PAM is converted into amide derivatives by Hofmann rearrangement reaction, and the amide derivatives are converted into the substance capable of emitting strong light in the presence of o-phthalaldehyde and thioethanol. The method has the outstanding characteristics that trace PAM can be detected, and the method can be used for measuring anionic, cationic and nonionic polyacrylamide, and the method takes time for measurement because the rearrangement reaction is slow to carry out.

4) Molecular Size Exclusion Chromatography (SEC)

The SEC method is an analytical method integrating separation and detection into a whole to separate polymer and small molecule impurities on a chromatographic column of a certain pore size, and then measuring with an Ultraviolet (UV) detector. The SEC method has slow analysis speed and more interference factors.

5) Viscosity method

And (3) measuring the viscosity of the sample by using the known relationship between the viscosity and the concentration at a certain shear rate, and calculating the concentration by interpolation. This method requires that the viscosity change be proportional to the PAM concentration change and can only be used for systems of known composition. Variations in temperature, ionic strength, shear rate, molecular weight of PAM, degree of hydrolysis, and molecular weight distribution all affect the viscosity of the PAM solution.

6) Other methods

Such as a radioactive isotope labeling method, an organic carbon content method, a UV/visible light spectrum method, a precipitation method, a calorimetry method, an ion dissociation spectrum method, an ammonia measuring method, a polarography method, a refractive index method and the like, are time-consuming or have many limitations, and are not suitable for conventional sample analysis.

SUMMERY OF THE UTILITY MODEL

To the above-mentioned defect that exists among the prior art, the utility model aims at providing a PAM solution on-line viscosity monitoring device and PAM prepare the device thereof, can conveniently reform transform, only need one set of device can effectively be monitored PAM preparation solution concentration.

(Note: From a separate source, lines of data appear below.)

lemma drop_length_takeWhile {α : Type} (p : α → Bool) (l : List α) :
    l.drop (l.takeWhile p).length = l.dropWhile p := by
  set k := (l.takeWhile p).length with hk
  conv_lhs => rw [← List.takeWhile_append_dropWhile (p := p) (l := l)]
  rw [hk, List.drop_left]

lemma take_length_takeWhile {α : Type} (p : α → Bool) (l : List α) :
    l.take (l.takeWhile p).length = l.takeWhile p := by
  set k := (l.takeWhile p).length with hk
  conv_lhs => rw [← List.takeWhile_append_dropWhile (p := p) (l := l)]
  rw [hk, List.take_left]

-- the left-to-right grouping of a (newline-free) prefix
def groups (xs : List Char) : List (Char × List Char) :=
  match xs with
  | [] => []
  | c :: rest =>
      (catB c, c :: rest.takeWhile (fun x => catB x == catB c)) ::
        groups (rest.dropWhile (fun x => catB x == catB c))
termination_by xs.length
decreasing_by
  have := List.length_dropWhile_le (fun x => catB x == catB c) rest
  simp
  omega

lemma groups_nil : groups [] = [] := by
  rw [groups]

lemma groups_cons (c : Char) (rest : List Char) :
    groups (c :: rest) =
      (catB c, c :: rest.takeWhile (fun x => catB x == catB c)) ::
        groups (rest.dropWhile (fun x => catB x == catB c)) := by
  rw [groups]

lemma distStep_D (d l s t : List String) (run : List Char) :
    distStep (d, l, s, t) ('D', run) =
      (d ++ [String.ofList run], l, s,
        t ++ [String.ofList ('D' :: '.' :: PySem.Int.toChars (run.length : Int))]) := by
  simp [distStep]

lemma distStep_L (d l s t : List String) (run : List Char) :
    distStep (d, l, s, t) ('L', run) =
      (d, l ++ [String.ofList run], s,
        t ++ [String.ofList ('L' :: '.' :: PySem.Int.toChars (run.length : Int))]) := by
  simp [distStep]

lemma distStep_S (d l s t : List String) (run : List Char) :
    distStep (d, l, s, t) ('S', run) =
      (d, l, s ++ [String.ofList run],
        t ++ [String.ofList ('S' :: '.' :: PySem.Int.toChars (run.length : Int))]) := by
  simp [distStep]

lemma foldl_runStep_head (xs : List Char) (a : Char × List Char) (acc : List (Char × List Char)) :
    List.foldl runStep (a :: acc) xs = List.foldl runStep [a] xs ++ acc := by
  induction xs generalizing a acc with
  | nil => simp
  | cons c rest ih =>
      obtain ⟨k', r⟩ := a
      show List.foldl runStep (runStep ((k', r) :: acc) c) rest =
        List.foldl runStep (runStep [(k', r)] c) rest ++ acc
      by_cases hk : k' = catB c
      · simp only [runStep, beq_iff_eq, if_pos hk]
        exact ih _ _
      · simp only [runStep, beq_iff_eq, if_neg hk]
        rw [ih (catB c, [c]) ((k', r) :: acc), ih (catB c, [c]) [(k', r)]]
        simp

lemma foldl_runStep_single (xs : List Char) (k : Char) (r : List Char) :
    (List.foldl runStep [(k, r)] xs).reverse =
      (k, r ++ xs.takeWhile (fun x => catB x == k)) ::
        groups (xs.dropWhile (fun x => catB x == k)) := by
  induction xs generalizing k r with
  | nil => simp [groups_nil]
  | cons c rest ih =>
      show (List.foldl runStep (runStep [(k, r)] c) rest).reverse = _
      by_cases hk : catB c = k
      · simp only [runStep, beq_iff_eq, if_pos (Eq.symm hk)]
        rw [ih k (r ++ [c]), List.takeWhile_cons, List.dropWhile_cons,
          if_pos (by simp [hk]), if_pos (by simp [hk])]
        simp [hk]
      · simp only [runStep, beq_iff_eq, if_neg (fun h => hk (Eq.symm h))]
        rw [foldl_runStep_head rest (catB c, [c]) [(k, r)], List.reverse_append,
          ih (catB c) [c], List.takeWhile_cons, List.dropWhile_cons,
          if_neg (by simp [hk] : ¬ (catB c == k) = true),
          if_neg (by simp [hk] : ¬ (catB c == k) = true)]
        rw [groups_cons]
        simp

In order to achieve the above purpose, the utility model adopts the following technical scheme:

on one hand, the PAM solution online viscosity monitoring device for the PAM preparation device is arranged on the PAM preparation device and comprises a sampling mechanism, an online viscosity monitoring mechanism and a PLC monitoring system;

the sampling mechanism is arranged on the PAM preparation device and is used for extracting PAM solution in the PAM preparation device;

the online viscosity monitoring mechanism is matched with the sampling mechanism and used for monitoring the PAM solution extracted by the sampling mechanism;

and the PLC monitoring system is in signal connection with the online viscosity monitoring mechanism and is used for reading the viscosity data measured by the online viscosity monitoring mechanism and setting an alarm value.

Preferably, the sampling mechanism comprises a pump body and a sampling barrel;

a liquid inlet pipe, a liquid outlet pipe and a measuring platform are arranged on the sampling barrel, and the liquid inlet pipe and the liquid outlet pipe are both communicated with the PAM preparation device;

the pump body is arranged on the liquid inlet pipe.

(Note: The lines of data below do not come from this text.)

-- pv_equiv track=rewrite | github.com/HimanshuLadva/Python-DSA | Leetcode/daily/202602/20260206.py | minRemoval
-- ===== SOURCE A (Python) =====
-- from typing import List
--
-- def minRemoval(nums: List[int], k: int) -> int:
--     n = len(nums)
--     nums.sort()
--     # min * k >= max
--     ans = n
--     right = 0
--     for left in range(n):
--         while right < n and nums[left] * k >= nums[right]:
--             right += 1
--         ans = min(ans, n - (right - left))
--
--     return ans
-- ===== SOURCE B (Python) =====
-- import bisect
--
-- def minRemoval(nums, k):
--     # Sort in place like the original, then: answer = n - (largest window
--     # [i, bisect_right(nums, nums[i]*k)) ), found by an independent binary
--     # search per element instead of a monotonic right-pointer sweep.
--     nums.sort()
--     n = len(nums)
--     return n - max((bisect.bisect_right(nums, v * k) - i
--                     for i, v in enumerate(nums)), default=0)
-- ===== Notes on version B (the rewrite author's own statement) =====
-- stated objective: idiomatic
-- what changed: Replaces the amortized monotonic right-pointer sweep and running-min accumulator with a per-element bisect_right binary search and a single max over a generator (answer = n - largest window).
import Mathlib
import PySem

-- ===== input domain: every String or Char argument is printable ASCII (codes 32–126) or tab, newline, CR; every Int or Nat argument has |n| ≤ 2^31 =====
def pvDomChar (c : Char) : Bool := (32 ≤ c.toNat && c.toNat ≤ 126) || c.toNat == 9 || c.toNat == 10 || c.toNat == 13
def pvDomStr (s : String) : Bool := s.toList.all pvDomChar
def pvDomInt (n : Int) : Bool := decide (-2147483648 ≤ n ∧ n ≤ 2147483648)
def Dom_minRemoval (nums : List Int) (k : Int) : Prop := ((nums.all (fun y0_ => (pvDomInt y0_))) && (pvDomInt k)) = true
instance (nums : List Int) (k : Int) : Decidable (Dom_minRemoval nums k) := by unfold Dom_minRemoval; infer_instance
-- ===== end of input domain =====

-- B replaces A's amortized right-pointer sweep + running-min accumulator by one
-- max over per-element bisect_right binary searches (idiomatic, same cost); like
-- A it sorts nums in place in Python — the equivalence is about the return value.

-- ===== PORT A =====
-- the `while right < n and nums[left] * k >= nums[right]` loop; fuel only makes
-- the same computation total (fuel = n suffices since right only increases)
def pvWhileA (s : List Int) (t : Int) : Nat → Nat → Nat
  | 0, r => r
  | fuel+1, r =>
    if r < s.length ∧ s.getD r 0 ≤ t then pvWhileA s t fuel (r+1) else r

def minRemoval (nums : List Int) (k : Int) : Int :=
  let s := PySem.List.sorted nums (fun x => x) false
  let n := s.length
  let res := (List.range n).foldl (fun (st : Int × Nat) left =>
      let right := pvWhileA s (s.getD left 0 * k) n st.2
      (min st.1 ((n : Int) - ((right : Int) - (left : Int))), right)) ((n : Int), 0)
  res.1

-- ===== PORT B =====
-- bisect.bisect_right is PySem.List.bisectRight; max(gen, default=0) is
-- (max? … id).getD 0; enumerate is PySem.List.enumerate
def minRemoval_alt (nums : List Int) (k : Int) : Int :=
  let s := PySem.List.sorted nums (fun x => x) false
  let n := s.length
  let terms := (PySem.List.enumerate s).map
      (fun iv => ((PySem.List.bisectRight s (iv.2 * k) : Int) - iv.1))
  (n : Int) - ((PySem.List.max? terms (fun x => x)).getD 0)

-- ===== PRECONDITION & SPEC =====
def Spec_minRemoval (nums : List Int) (k : Int) (out : Int) : Prop := out = minRemoval_alt nums k
instance (nums : List Int) (k : Int) (out : Int) : Decidable (Spec_minRemoval nums k out) := by unfold Spec_minRemoval; infer_instance

-- ===== CLAIM (what is proved, stated in full; the proofs are below) =====
def Claim_equal_minRemoval : Prop := ∀ (nums : List Int) (k : Int), Dom_minRemoval nums k → Spec_minRemoval nums k (minRemoval nums k)

-- ===== LEMMAS AND PROOFS =====

-- number of elements ≤ nums[l]*k; in a sorted list this is both A's pointer
-- bound and B's bisect_right result
def pvC (s : List Int) (k : Int) (l : Nat) : Nat :=
  s.countP (fun y => decide (y ≤ s.getD l 0 * k))

def pvStepA (s : List Int) (k : Int) (st : Int × Nat) (left : Nat) : Int × Nat :=
  let right := pvWhileA s (s.getD left 0 * k) s.length st.2
  (min st.1 ((s.length : Int) - ((right : Int) - (left : Int))), right)

def pvStepB (s : List Int) (k : Int) (ans : Int) (l : Nat) : Int :=
  min ans ((s.length : Int) - ((pvC s k l : Int) - (l : Int)))

-- characterization: in a sorted list, s[i] ≤ t iff i < (number of elements ≤ t)
lemma pv_getD_le_iff (s : List Int) (hs : s.Pairwise (· ≤ ·)) (t : Int) :
    ∀ i, i < s.length → (s.getD i 0 ≤ t ↔ i < s.countP (fun y => decide (y ≤ t))) := by
  induction s with
  | nil => intro i hi; simp at hi
  | cons a s ih =>
    rcases List.pairwise_cons.mp hs with ⟨ha, hs'⟩
    intro i hi
    cases i with
    | zero =>
      simp only [List.getD_cons_zero, List.countP_cons]
      by_cases h : a ≤ t
      · simp [h]
      · have hz : s.countP (fun y => decide (y ≤ t)) = 0 := by
          apply List.countP_eq_zero.mpr
          intro x hx
          simp only [decide_eq_true_eq]
          exact fun hxt => h (le_trans (ha x hx) hxt)
        simp [h, hz]
    | succ i =>
      simp only [List.getD_cons_succ, List.countP_cons]
      have hi' : i < s.length := by simpa using hi
      by_cases h : a ≤ t
      · rw [ih hs' i hi']
        simp [h]
      · have hz : s.countP (fun y => decide (y ≤ t)) = 0 := by
          apply List.countP_eq_zero.mpr
          intro x hx
          simp only [decide_eq_true_eq]
          exact fun hxt => h (le_trans (ha x hx) hxt)
        have hmem : s.getD i 0 ∈ s := by
          rw [List.getD_eq_getElem s 0 hi']
          exact List.getElem_mem hi'
        have hlhs : ¬ s.getD i 0 ≤ t := fun hle => h (le_trans (ha _ hmem) hle)
        have hrhs : ¬ (i + 1 < List.countP (fun y => decide (y ≤ t)) s
            + if decide (a ≤ t) = true then 1 else 0) := by
          simp [hz, h]
        exact iff_of_false hlhs hrhs

lemma pv_countP_le (s : List Int) (p : Int → Bool) : s.countP p ≤ s.length :=
  List.countP_le_length

-- A's while loop advances the pointer to max r c where c = countP (· ≤ t)
lemma pvWhileA_eq (s : List Int) (hs : s.Pairwise (· ≤ ·)) (t : Int) :
    ∀ fuel r, r ≤ s.length → s.length - r ≤ fuel →
      pvWhileA s t fuel r = max r (s.countP (fun y => decide (y ≤ t))) := by
  intro fuel
  induction fuel with
  | zero =>
    intro r hr hf
    have hr' : r = s.length := by omega
    have hc := pv_countP_le s (fun y => decide (y ≤ t))
    simp [pvWhileA]
    omega
  | succ fuel ih =>
    intro r hr hf
    by_cases h : r < s.length ∧ s.getD r 0 ≤ t
    · have hrc : r < s.countP (fun y => decide (y ≤ t)) :=
        (pv_getD_le_iff s hs t r h.1).mp h.2
      rw [pvWhileA, if_pos h, ih (r+1) (by omega) (by omega)]
      omega
    · rw [pvWhileA, if_neg h]
      have hc := pv_countP_le s (fun y => decide (y ≤ t))
      by_cases hrl : r < s.length
      · have : ¬ s.getD r 0 ≤ t := fun hle => h ⟨hrl, hle⟩
        have := (pv_getD_le_iff s hs t r hrl).not.mp this
        omega
      · omega

-- bisect_right on a sorted list is the count of elements ≤ t
lemma pvBisect_eq (s : List Int) (hs : s.Pairwise (· ≤ ·)) (t : Int) :
    PySem.List.bisectRight s t = s.countP (fun y => decide (y ≤ t)) := by
  obtain ⟨hle, hlt, hgt⟩ := PySem.List.bisectRight_spec s t hs
  set r := PySem.List.bisectRight s t with hr
  set c := s.countP (fun y => decide (y ≤ t)) with hc
  have h1 : r ≤ c := by
    by_contra h
    push Not at h
    have hcl : c < s.length := by omega
    have : s.getD c 0 ≤ t := by
      rw [List.getD_eq_getElem s 0 hcl]
      exact hlt c hcl (by omega)
    have := (pv_getD_le_iff s hs t c hcl).mp this
    omega
  have h2 : c ≤ r := by
    by_contra h
    push Not at h
    have hrl : r < s.length := by
      have := pv_countP_le s (fun y => decide (y ≤ t))
      omega
    have h3 : s.getD r 0 ≤ t := (pv_getD_le_iff s hs t r hrl).mpr h
    have h4 : t < s[r] := hgt r hrl (by omega)
    rw [List.getD_eq_getElem s 0 hrl] at h3
    omega
  omega

-- the invariant tying A's fold state to a clean running-min fold: equal running
-- answers, a bounded pointer, and a witness index where the pointer was attained
lemma pvInv (s : List Int) (k : Int) (hs : s.Pairwise (· ≤ ·)) :
    ∀ m : Nat,
      ((List.range m).foldl (pvStepA s k) ((s.length : Int), 0)).1 =
        (List.range m).foldl (pvStepB s k) (s.length : Int) ∧
      ((List.range m).foldl (pvStepA s k) ((s.length : Int), 0)).2 ≤ s.length ∧
      (m = 0 ∨ ∃ l, l < m ∧
        pvC s k l = ((List.range m).foldl (pvStepA s k) ((s.length : Int), 0)).2 ∧
        ((List.range m).foldl (pvStepA s k) ((s.length : Int), 0)).1 ≤
          (s.length : Int) - ((((List.range m).foldl (pvStepA s k) ((s.length : Int), 0)).2 : Int) - (l : Int))) := by
  intro m
  induction m with
  | zero => simp
  | succ m ih =>
    obtain ⟨hAB, hr, hw⟩ := ih
    rw [List.range_succ, List.foldl_append, List.foldl_append]
    simp only [List.foldl_cons, List.foldl_nil]
    set stA := (List.range m).foldl (pvStepA s k) ((s.length : Int), 0) with hstA
    set aB := (List.range m).foldl (pvStepB s k) (s.length : Int) with haB
    have hwhile : pvWhileA s (s.getD m 0 * k) s.length stA.2
        = max stA.2 (pvC s k m) :=
      pvWhileA_eq s hs _ s.length stA.2 hr (by omega)
    have hcle : pvC s k m ≤ s.length := pv_countP_le s _
    by_cases hc : stA.2 ≤ pvC s k m
    · have hmax : max stA.2 (pvC s k m) = pvC s k m := by omega
      refine ⟨?_, ?_, Or.inr ⟨m, by omega, ?_, ?_⟩⟩
      · simp only [pvStepA, pvStepB, hwhile, hmax, hAB]
      · simp only [pvStepA, hwhile, hmax]; omega
      · simp only [pvStepA, hwhile, hmax]
      · simp only [pvStepA, hwhile, hmax]
        exact min_le_right _ _
    · rw [not_le] at hc
      have hmax : max stA.2 (pvC s k m) = stA.2 := by omega
      rcases hw with hm0 | ⟨l, hl, hcl, hle⟩
      · exfalso
        have : stA = ((s.length : Int), 0) := by rw [hstA, hm0]; simp
        rw [this] at hc
        simp at hc
      · have hA1 : stA.1 ≤ (s.length : Int) - ((stA.2 : Int) - (m : Int)) := by
          have : ((l : Nat) : Int) ≤ (m : Int) := by exact_mod_cast Nat.le_of_lt hl
          omega
        have hAstep : pvStepA s k stA m = (stA.1, stA.2) := by
          simp only [pvStepA, hwhile, hmax]
          congr 1
          omega
        have hB1 : aB ≤ (s.length : Int) - ((pvC s k m : Int) - (m : Int)) := by
          have hclt : ((pvC s k m : Nat) : Int) < (stA.2 : Int) := by exact_mod_cast hc
          rw [← hAB]
          omega
        have hBstep : pvStepB s k aB m = aB := by
          simp only [pvStepB]
          omega
        refine ⟨?_, ?_, Or.inr ⟨l, by omega, ?_, ?_⟩⟩
        · rw [hAstep, hBstep]; exact hAB
        · rw [hAstep]; exact hr
        · rw [hAstep]; exact hcl
        · rw [hAstep]; exact hle

-- the running-min fold is n minus the running-max of the window sizes
lemma pvFoldMin (s : List Int) (k : Int) :
    ∀ m : Nat, (List.range m).foldl (pvStepB s k) (s.length : Int)
      = (s.length : Int) -
        ((List.range m).map (fun l => (pvC s k l : Int) - (l : Int))).foldl max 0 := by
  intro m
  induction m with
  | zero => simp
  | succ m ih =>
    rw [List.range_succ, List.foldl_append, List.map_append, List.foldl_append]
    simp only [List.foldl_cons, List.foldl_nil, List.map_cons, List.map_nil, ih, pvStepB]
    omega

-- B's term list is the range-indexed list of window sizes
lemma pvTerms_eq (s : List Int) (k : Int) :
    (PySem.List.enumerate s).map
        (fun iv => ((PySem.List.bisectRight s (iv.2 * k) : Int) - iv.1))
      = (List.range s.length).map
        (fun l => ((PySem.List.bisectRight s (s.getD l 0 * k) : Int) - (l : Int))) := by
  apply List.ext_getElem
  · simp [PySem.List.length_enumerate]
  · intro i h1 h2
    have hi : i < s.length := by simpa [PySem.List.length_enumerate] using h1
    simp [PySem.List.getElem_enumerate, List.getD, hi]

-- max(list, default=0) = foldl max 0 when the first element is ≥ 0
lemma pvMaxD (x : Int) (t : List Int) (hx : 0 ≤ x) :
    (PySem.List.max? (x :: t) (fun y => y)).getD 0 = (x :: t).foldl max 0 := by
  rw [PySem.List.max?_id_cons]
  simp only [Option.getD_some, List.foldl_cons]
  have : max 0 x = x := by omega
  rw [this]

lemma pvA_eq (nums : List Int) (k : Int) :
    minRemoval nums k =
      ((List.range (PySem.List.sorted nums (fun x => x) false).length).foldl
        (pvStepA (PySem.List.sorted nums (fun x => x) false) k)
        (((PySem.List.sorted nums (fun x => x) false).length : Int), 0)).1 := rfl

-- ===== VERDICT (by name: the statement is the Claim_ definition above) =====
theorem minRemoval_spec : Claim_equal_minRemoval := by
  intro nums k _
  unfold Spec_minRemoval minRemoval_alt
  have hs : (PySem.List.sorted nums (fun x => x) false).Pairwise (· ≤ ·) :=
    PySem.List.sorted_pairwise nums (fun x => x)
  set s := PySem.List.sorted nums (fun x => x) false with hsdef
  simp only
  rw [pvTerms_eq s k, pvA_eq, (pvInv s k hs s.length).1, pvFoldMin s k]
  have hb : ∀ l, PySem.List.bisectRight s (s.getD l 0 * k) = pvC s k l := by
    intro l; exact pvBisect_eq s hs _
  simp only [hb]
  congr 1
  cases hn : s.length with
  | zero => simp [PySem.List.max?]
  | succ m =>
    rw [List.range_succ_eq_map]
    simp only [List.map_cons]
    rw [pvMaxD _ _ (by omega)]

Preferably, the liquid inlet pipe and the liquid outlet pipe are both arranged on the side wall of the sampling barrel, and the liquid inlet pipe is positioned below the liquid outlet pipe;

the measuring platform is arranged at the top of the sampling bucket.

Preferably, the measuring platform is provided with a measuring hole.

Preferably, the online viscosity monitoring mechanism is an online viscometer which comprises a viscosity monitoring rotor, a data display, a power supply input end and a data output end;

the rotor for viscosity monitoring penetrates through the measuring opening and is positioned on the measuring platform.

Preferably, the PLC monitoring system comprises a PLC module and a human-computer interaction module connected with the PLC module;

the PLC module is in signal connection with the data output end;

the PLC module is connected with the human-computer interaction module through the Ethernet.

Preferably, the data output end outputs a 4-20 mA analog signal to the PLC module.

Preferably, the human-computer interaction module is a remote monitoring computer.

Preferably, an SCADA system is pre-installed in the remote monitoring computer.

In another aspect, the PAM preparation device comprises the PAM solution online viscosity monitoring device.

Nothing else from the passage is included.